Arvada Center. “Into the Woods.” This production of the Stephen Sondheim-James Lapine delight announces a marked change at the arts hub with Lynne Collins taking the helm as artistic director after Rod Lansberry’s retirement. (Sept. 9-Oct. 9; arvadacenter.org)

BDT Stage. “Buddy: The Buddy Holly Story.” Dinner and a jukebox tribute to Charles Hardin Holley before the day the music died. (Oct. 21-Jan. 28,  bdtstage.com)

Buntport. “Coyote. Badger. Rattlesnake.” Denver’s ingenuous theater-makers reprise their witty and wily comedy about two colleagues at work on — and bickering about — a diorama at a natural history museum. (Sept. 30-Oct.15; buntport.com)

Lakewood Cultural Center. “A Grand Night for Singing.” Think of it as Richard Rodgers and Oscar Hammerstein II’s B sides. (Oh, how that dates us.) While this revue features tunes from lesser-known musicals — “Allegro,” “Me and Juliet,” “State Fair” and “Pipe Dream” among them — it can’t help throwing in hits from the likes of “Carousel,” “Oklahoma!” and “The Sound of Music.” (Sept. 9-25; lakewood.org)

Miners Alley Playhouse. “Hair.” The Golden theater is letting the sun shine in this timely production of the classic about hippies, peace, love and friskiness in the shadow of the Vietnam war. (Through Oct. 2; minersalley.com)

Town Hall Arts Center. Why pop Xanax when you could drop by this Littleton playhouse for a dose of “Xanadu,” Douglas Carter Beane’s effervescent adaptation of the 1980 movie that starred Olivia Newton-John.
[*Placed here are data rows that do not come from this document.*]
-- pv_equiv track=rewrite | github.com/mwang633/GitHub | puzzles/Turkey.py | solve
-- ===== SOURCE A (Python) =====
-- N = 5
--
-- S = 7
--
-- def solve(actions, pos):
--     if len(pos) == 0:
--         return actions
--     elif len(actions) >= S:
--         return None
--     else:
--         new_pos = {x for x in ([p + 1 for p in pos] + [p - 1 for p in pos]) if 0 <= x < N}
--
--         for i in range(0, N):
--             actions.append(i)
--             ret = solve(actions, {x for x in new_pos if x != i})
--             if ret is not None:
--                 return ret
--             actions.pop()
-- ===== SOURCE B (Python) =====
-- N = 5
--
-- S = 7
--
-- def solve(actions, pos):
--     # Iterative DFS with an explicit stack of (position-set, path) frames
--     # instead of A's recursion; same return value (and same net in-place
--     # extension of `actions` on success).
--     base = len(actions)
--     stack = [(pos, [])]
--     while stack:
--         cur, path = stack.pop()
--         if len(cur) == 0:
--             actions.extend(path)
--             return actions
--         if base + len(path) >= S:
--             continue
--         new_pos = {x for x in ([p + 1 for p in cur] + [p - 1 for p in cur]) if 0 <= x < N}
--         for i in range(N - 1, -1, -1):
--             stack.append(({x for x in new_pos if x != i}, path + [i]))
--     return None
-- ===== Notes on version B (the rewrite author's own statement) =====
-- stated objective: alternative
-- what changed: Replaces A's recursive backtracking DFS (appending/popping on the shared actions list) by an iterative DFS over an explicit stack of (position-set, path) frames, children pushed in reverse so i=0 is explored first; the path is appended to actions only once on success.
import Mathlib
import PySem

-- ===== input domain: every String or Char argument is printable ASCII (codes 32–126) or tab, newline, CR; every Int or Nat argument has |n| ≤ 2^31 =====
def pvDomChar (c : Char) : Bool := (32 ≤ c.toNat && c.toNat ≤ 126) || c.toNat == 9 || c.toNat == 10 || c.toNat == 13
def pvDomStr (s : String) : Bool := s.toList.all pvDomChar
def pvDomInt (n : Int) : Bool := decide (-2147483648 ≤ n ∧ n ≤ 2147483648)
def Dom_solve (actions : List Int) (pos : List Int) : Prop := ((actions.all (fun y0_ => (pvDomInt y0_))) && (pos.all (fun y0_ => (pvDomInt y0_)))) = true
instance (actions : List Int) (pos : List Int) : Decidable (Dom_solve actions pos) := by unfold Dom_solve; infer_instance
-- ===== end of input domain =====

-- B replaces A's recursive backtracking DFS by an iterative DFS over an explicit
-- stack of (position-set, path) frames (children pushed in reverse order); same cost.
-- A mutates `actions` in place (append/pop; net: extended by the found path on
-- success, restored on failure); B performs the same net mutation; the ports and
-- the proof are about the RETURN value.

-- ===== PORT A =====
-- new_pos = {x for x in ([p + 1 for p in pos] + [p - 1 for p in pos]) if 0 <= x < N}
def pvNewPos (cur : List Int) : List Int :=
  PySem.Set.ofList (((cur.map (fun p => p + 1)) ++ (cur.map (fun p => p - 1))).filter
    (fun x => decide (0 ≤ x) && decide (x < 5)))

-- A's recursion; the Nat argument is a termination fuel equal to S - len(actions)
-- (it never runs out: the `7 ≤ actions.length` guard fires first).
mutual
def solveA : Nat → List Int → List Int → Option (List Int)
  | b, actions, pos =>
    if pos.length = 0 then some actions
    else if 7 ≤ actions.length then none
    else match b with
      | 0 => none   -- unreachable under the fuel invariant
      | b' + 1 => loopA b' actions (pvNewPos pos) (PySem.List.pyRange 0 5 1)
termination_by b actions pos => (b, 0)

def loopA : Nat → List Int → List Int → List Int → Option (List Int)
  | _, _, _, [] => none
  | b, actions, np, i :: rest =>
    match solveA b (actions ++ [i]) (np.filter (fun x => x != i)) with
    | some r => some r
    | none => loopA b actions np rest
termination_by b actions np is => (b, is.length + 1)
end

def solve (actions : List Int) (pos : List Int) : Option (List Int) :=
  solveA (7 - actions.length) actions pos

-- ===== PORT B =====
-- frame weight / stack measure used only to justify termination of the while loop
def pvW (base : Nat) (path : List Int) : Nat := 6 ^ (7 - (base + path.length))
def pvMu (base : Nat) (stack : List (List Int × List Int)) : Nat :=
  (stack.map (fun fr => pvW base fr.2)).sum

-- the while loop of B: pop a frame, succeed on empty position set, skip at the
-- depth bound, else push the five children in reverse order
def runB (base : Nat) (stack : List (List Int × List Int)) : Option (List Int) :=
  match stack with
  | [] => none
  | (cur, path) :: rest =>
    if cur.length = 0 then some path
    else if 7 ≤ base + path.length then runB base rest
    else
      let np := pvNewPos cur
      runB base ((PySem.List.pyRange 4 (-1) (-1)).foldl
        (fun st i => (np.filter (fun x => x != i), path ++ [i]) :: st) rest)
termination_by pvMu base stack
decreasing_by
  · simp only [pvMu, List.map_cons, List.sum_cons, pvW]
    have : 0 < 6 ^ (7 - (base + path.length)) := pow_pos (by norm_num) _
    omega
  · rename_i hne hlt
    have hd : base + path.length < 7 := by omega
    have hr : PySem.List.pyRange 4 (-1) (-1) = [4, 3, 2, 1, 0] := by decide
    simp only [hr, List.foldl, pvMu, List.map_cons, List.sum_cons, pvW,
      List.length_append, List.length_cons, List.length_nil, Nat.zero_add, Nat.add_zero]
    have h1 : 7 - (base + path.length) = (7 - (base + (path.length + 1))) + 1 := by omega
    rw [h1, pow_succ]
    have : 0 < 6 ^ (7 - (base + (path.length + 1))) := pow_pos (by norm_num) _
    omega

def solve_alt (actions : List Int) (pos : List Int) : Option (List Int) :=
  match runB actions.length [(pos, [])] with
  | some path => some (actions ++ path)
  | none => none

-- ===== PRECONDITION & SPEC =====
def Spec_solve (actions : List Int) (pos : List Int) (out : Option (List Int)) : Prop := out = solve_alt actions pos
instance (actions : List Int) (pos : List Int) (out : Option (List Int)) : Decidable (Spec_solve actions pos out) := by unfold Spec_solve; infer_instance

-- ===== CLAIM (what is proved, stated in full; the proofs are below) =====
def Claim_equal_solve : Prop := ∀ (actions : List Int) (pos : List Int), Dom_solve actions pos → Spec_solve actions pos (solve actions pos)

-- ===== LEMMAS AND PROOFS =====

-- abstract form of the search: budget b = S - len(actions), returns the suffix path
mutual
def pvSA : Nat → List Int → Option (List Int)
  | b, cur =>
    if cur.length = 0 then some []
    else match b with
      | 0 => none
      | b' + 1 => pvLoopS b' (pvNewPos cur) (PySem.List.pyRange 0 5 1)
termination_by b cur => (b, 0)

def pvLoopS : Nat → List Int → List Int → Option (List Int)
  | _, _, [] => none
  | b, np, i :: rest =>
    match pvSA b (np.filter (fun x => x != i)) with
    | some q => some (i :: q)
    | none => pvLoopS b np rest
termination_by b np is => (b, is.length + 1)
end

def pvPA (b : Nat) : Prop :=
  ∀ (actions pos : List Int), b = 7 - actions.length →
    solveA b actions pos = (pvSA b pos).map (fun q => actions ++ q)

def pvQA (b : Nat) : Prop :=
  ∀ (actions np is : List Int), b = 7 - (actions.length + 1) →
    loopA b actions np is = (pvLoopS b np is).map (fun q => actions ++ q)

lemma pvQ_of_P (b : Nat) (hP : pvPA b) : pvQA b := by
  intro actions np is hb
  induction is with
  | nil => rw [loopA, pvLoopS]; rfl
  | cons i rest ih =>
    rw [loopA, pvLoopS]
    have hlen : (actions ++ [i]).length = actions.length + 1 := by simp
    have := hP (actions ++ [i]) (np.filter (fun x => x != i)) (by rw [hlen]; exact hb)
    rw [this]
    cases pvSA b (np.filter (fun x => x != i)) with
    | none => simpa using ih
    | some q => simp

lemma pvP_zero : pvPA 0 := by
  intro actions pos hb
  rw [solveA, pvSA]
  by_cases hp : pos.length = 0
  · simp [hp]
  · have : 7 ≤ actions.length := by omega
    simp [hp, this]

lemma pvP_succ (b : Nat) (hQ : pvQA b) : pvPA (b + 1) := by
  intro actions pos hb
  rw [solveA, pvSA]
  by_cases hp : pos.length = 0
  · simp [hp]
  · have hlt : ¬ 7 ≤ actions.length := by omega
    simp only [hp, if_neg hp, if_neg hlt]
    exact hQ actions (pvNewPos pos) (PySem.List.pyRange 0 5 1) (by omega)

lemma pvP_all : ∀ b, pvPA b := by
  intro b
  induction b with
  | zero => exact pvP_zero
  | succ b ih => exact pvP_succ b (pvQ_of_P b ih)

-- the B-side stack machine computes pvSA frame by frame
def pvE2 (n : Nat) : Prop :=
  ∀ (base : Nat) (cur path : List Int) (rest : List (List Int × List Int)),
    pvMu base ((cur, path) :: rest) ≤ n →
    runB base ((cur, path) :: rest) =
      match pvSA (7 - (base + path.length)) cur with
      | some q => some (path ++ q)
      | none => runB base rest

def pvChildren (np path : List Int) (is : List Int) : List (List Int × List Int) :=
  is.map (fun i => (np.filter (fun x => x != i), path ++ [i]))

lemma pvMu_pos (base : Nat) (cur path : List Int) (rest : List (List Int × List Int)) :
    0 < pvMu base ((cur, path) :: rest) := by
  simp only [pvMu, List.map_cons, List.sum_cons, pvW]
  have : 0 < 6 ^ (7 - (base + path.length)) := pow_pos (by norm_num) _
  omega

lemma pvE2_aux (n : Nat) (IH : pvE2 n) (base : Nat) (np path : List Int) :
    ∀ (is : List Int) (rest' : List (List Int × List Int)),
      pvMu base (pvChildren np path is ++ rest') ≤ n →
      runB base (pvChildren np path is ++ rest') =
        match pvLoopS (7 - (base + path.length + 1)) np is with
        | some q => some (path ++ q)
        | none => runB base rest' := by
  intro is
  induction is with
  | nil => intro rest' _; rw [pvLoopS]; simp [pvChildren]
  | cons i tl ih =>
    intro rest' hmu
    have hch : pvChildren np path (i :: tl) ++ rest'
        = (np.filter (fun x => x != i), path ++ [i]) :: (pvChildren np path tl ++ rest') := by
      simp [pvChildren]
    rw [hch] at hmu ⊢
    have hlen : (path ++ [i]).length = path.length + 1 := by simp
    have hIH := IH base (np.filter (fun x => x != i)) (path ++ [i]) (pvChildren np path tl ++ rest') hmu
    rw [hlen] at hIH
    rw [hIH, pvLoopS]
    cases pvSA (7 - (base + path.length + 1)) (np.filter (fun x => x != i)) with
    | some q => simp
    | none =>
      simp only []
      have hmu' : pvMu base (pvChildren np path tl ++ rest') ≤ n := by
        have : 0 < pvW base (path ++ [i]) := pow_pos (by norm_num) _
        simp only [pvMu, List.map_cons, List.sum_cons] at hmu ⊢
        omega
      exact ih rest' hmu'

lemma pvE2_all : ∀ n, pvE2 n := by
  intro n
  induction n with
  | zero =>
    intro base cur path rest hmu
    exact absurd hmu (by have := pvMu_pos base cur path rest; omega)
  | succ n IH =>
    intro base cur path rest hmu
    by_cases hc : cur.length = 0
    · have hsome : pvSA (7 - (base + path.length)) cur = some [] := by rw [pvSA.eq_def]; simp [hc]
      rw [runB, hsome]
      simp [hc]
    · by_cases hdep : 7 ≤ base + path.length
      · have h0 : 7 - (base + path.length) = 0 := by omega
        have hnone : pvSA 0 cur = none := by rw [pvSA]; simp [hc]
        rw [runB, h0, hnone]
        simp [hc, hdep]
      · -- push the five children
        have hd : base + path.length < 7 := by omega
        have hr : PySem.List.pyRange 4 (-1) (-1) = [4, 3, 2, 1, 0] := by decide
        have hb : 7 - (base + path.length) = (7 - (base + path.length + 1)) + 1 := by omega
        have hfold : (PySem.List.pyRange 4 (-1) (-1)).foldl
            (fun st i => ((pvNewPos cur).filter (fun x => x != i), path ++ [i]) :: st) rest
            = pvChildren (pvNewPos cur) path [0, 1, 2, 3, 4] ++ rest := by
          rw [hr]; simp [pvChildren, List.foldl]
        rw [runB]
        simp only [if_neg hc, if_neg hdep]
        rw [hfold]
        have hmu' : pvMu base (pvChildren (pvNewPos cur) path [0, 1, 2, 3, 4] ++ rest) ≤ n := by
          have hpos : 0 < 6 ^ (7 - (base + path.length + 1)) := pow_pos (by norm_num) _
          simp only [pvMu, pvChildren, List.map_cons, List.sum_cons, List.map_append,
            List.sum_append, List.map_nil, List.sum_nil, pvW,
            List.length_append, List.length_cons, List.length_nil, Nat.zero_add,
            ← Nat.add_assoc] at hmu ⊢
          rw [hb, pow_succ] at hmu
          omega
        rw [pvE2_aux n IH base (pvNewPos cur) path [0, 1, 2, 3, 4] rest hmu']
        have hpS : pvSA (7 - (base + path.length)) cur
            = pvLoopS (7 - (base + path.length + 1)) (pvNewPos cur) (PySem.List.pyRange 0 5 1) := by
          rw [hb, pvSA]
          simp [hc]
        rw [hpS]
        have hr5 : PySem.List.pyRange 0 5 1 = [0, 1, 2, 3, 4] := by decide
        rw [hr5]

-- ===== VERDICT (by name: the statement is the Claim_ definition above) =====
theorem solve_spec : Claim_equal_solve := by
  intro actions pos _
  show solve actions pos = solve_alt actions pos
  rw [solve, solve_alt]
  rw [pvP_all (7 - actions.length) actions pos rfl]
  have hB := pvE2_all (pvMu actions.length [(pos, [])]) actions.length pos [] [] le_rfl
  simp only [List.length_nil, Nat.add_zero, List.nil_append] at hB
  rw [hB]
  cases pvSA (7 - actions.length) pos with
  | none => rw [runB]; rfl
  | some q => simp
Then, one of musical theater’s titans is celebrated with “Putting It Together. A Staged Concert Featuring the Music and Lyrics of Stephen Sondheim.” (“Xanadu,” Sept. 16-Oct. 16; “Putting It Together,” Oct. 27-30; townhallartscenter.org)

Stories on Stage. The beloved staged reading series commemorates Banned Books Week with “The Banned Books Club,” a collection of short stories from some of the American Library Association’s list of “challenged books,” read by Seth Dhonau, Jose Guerrero and Camryn-Nailah Torres. (Sept. 11 in person at Su Teatro, 711 Santa Fe Drive; virtually beginning Sept. 15; storiesonstage.org)

Vintage Theatre. The Aurora mainstay joins with the Performance Now Theatre Company to mount the Tony Award-winning romp “The Drowsy Chaperone.” In Vintage’s smaller house, Julia Cho’s chilling story about an aging teacher, “The Piano Teacher,” promises to tinkle dark notes once Mrs. K reaches out to her former students. (“Chaperone,” through Oct. 9; “Piano Teacher,” Sept. 16-Oct. 16; vintagetheatre.org).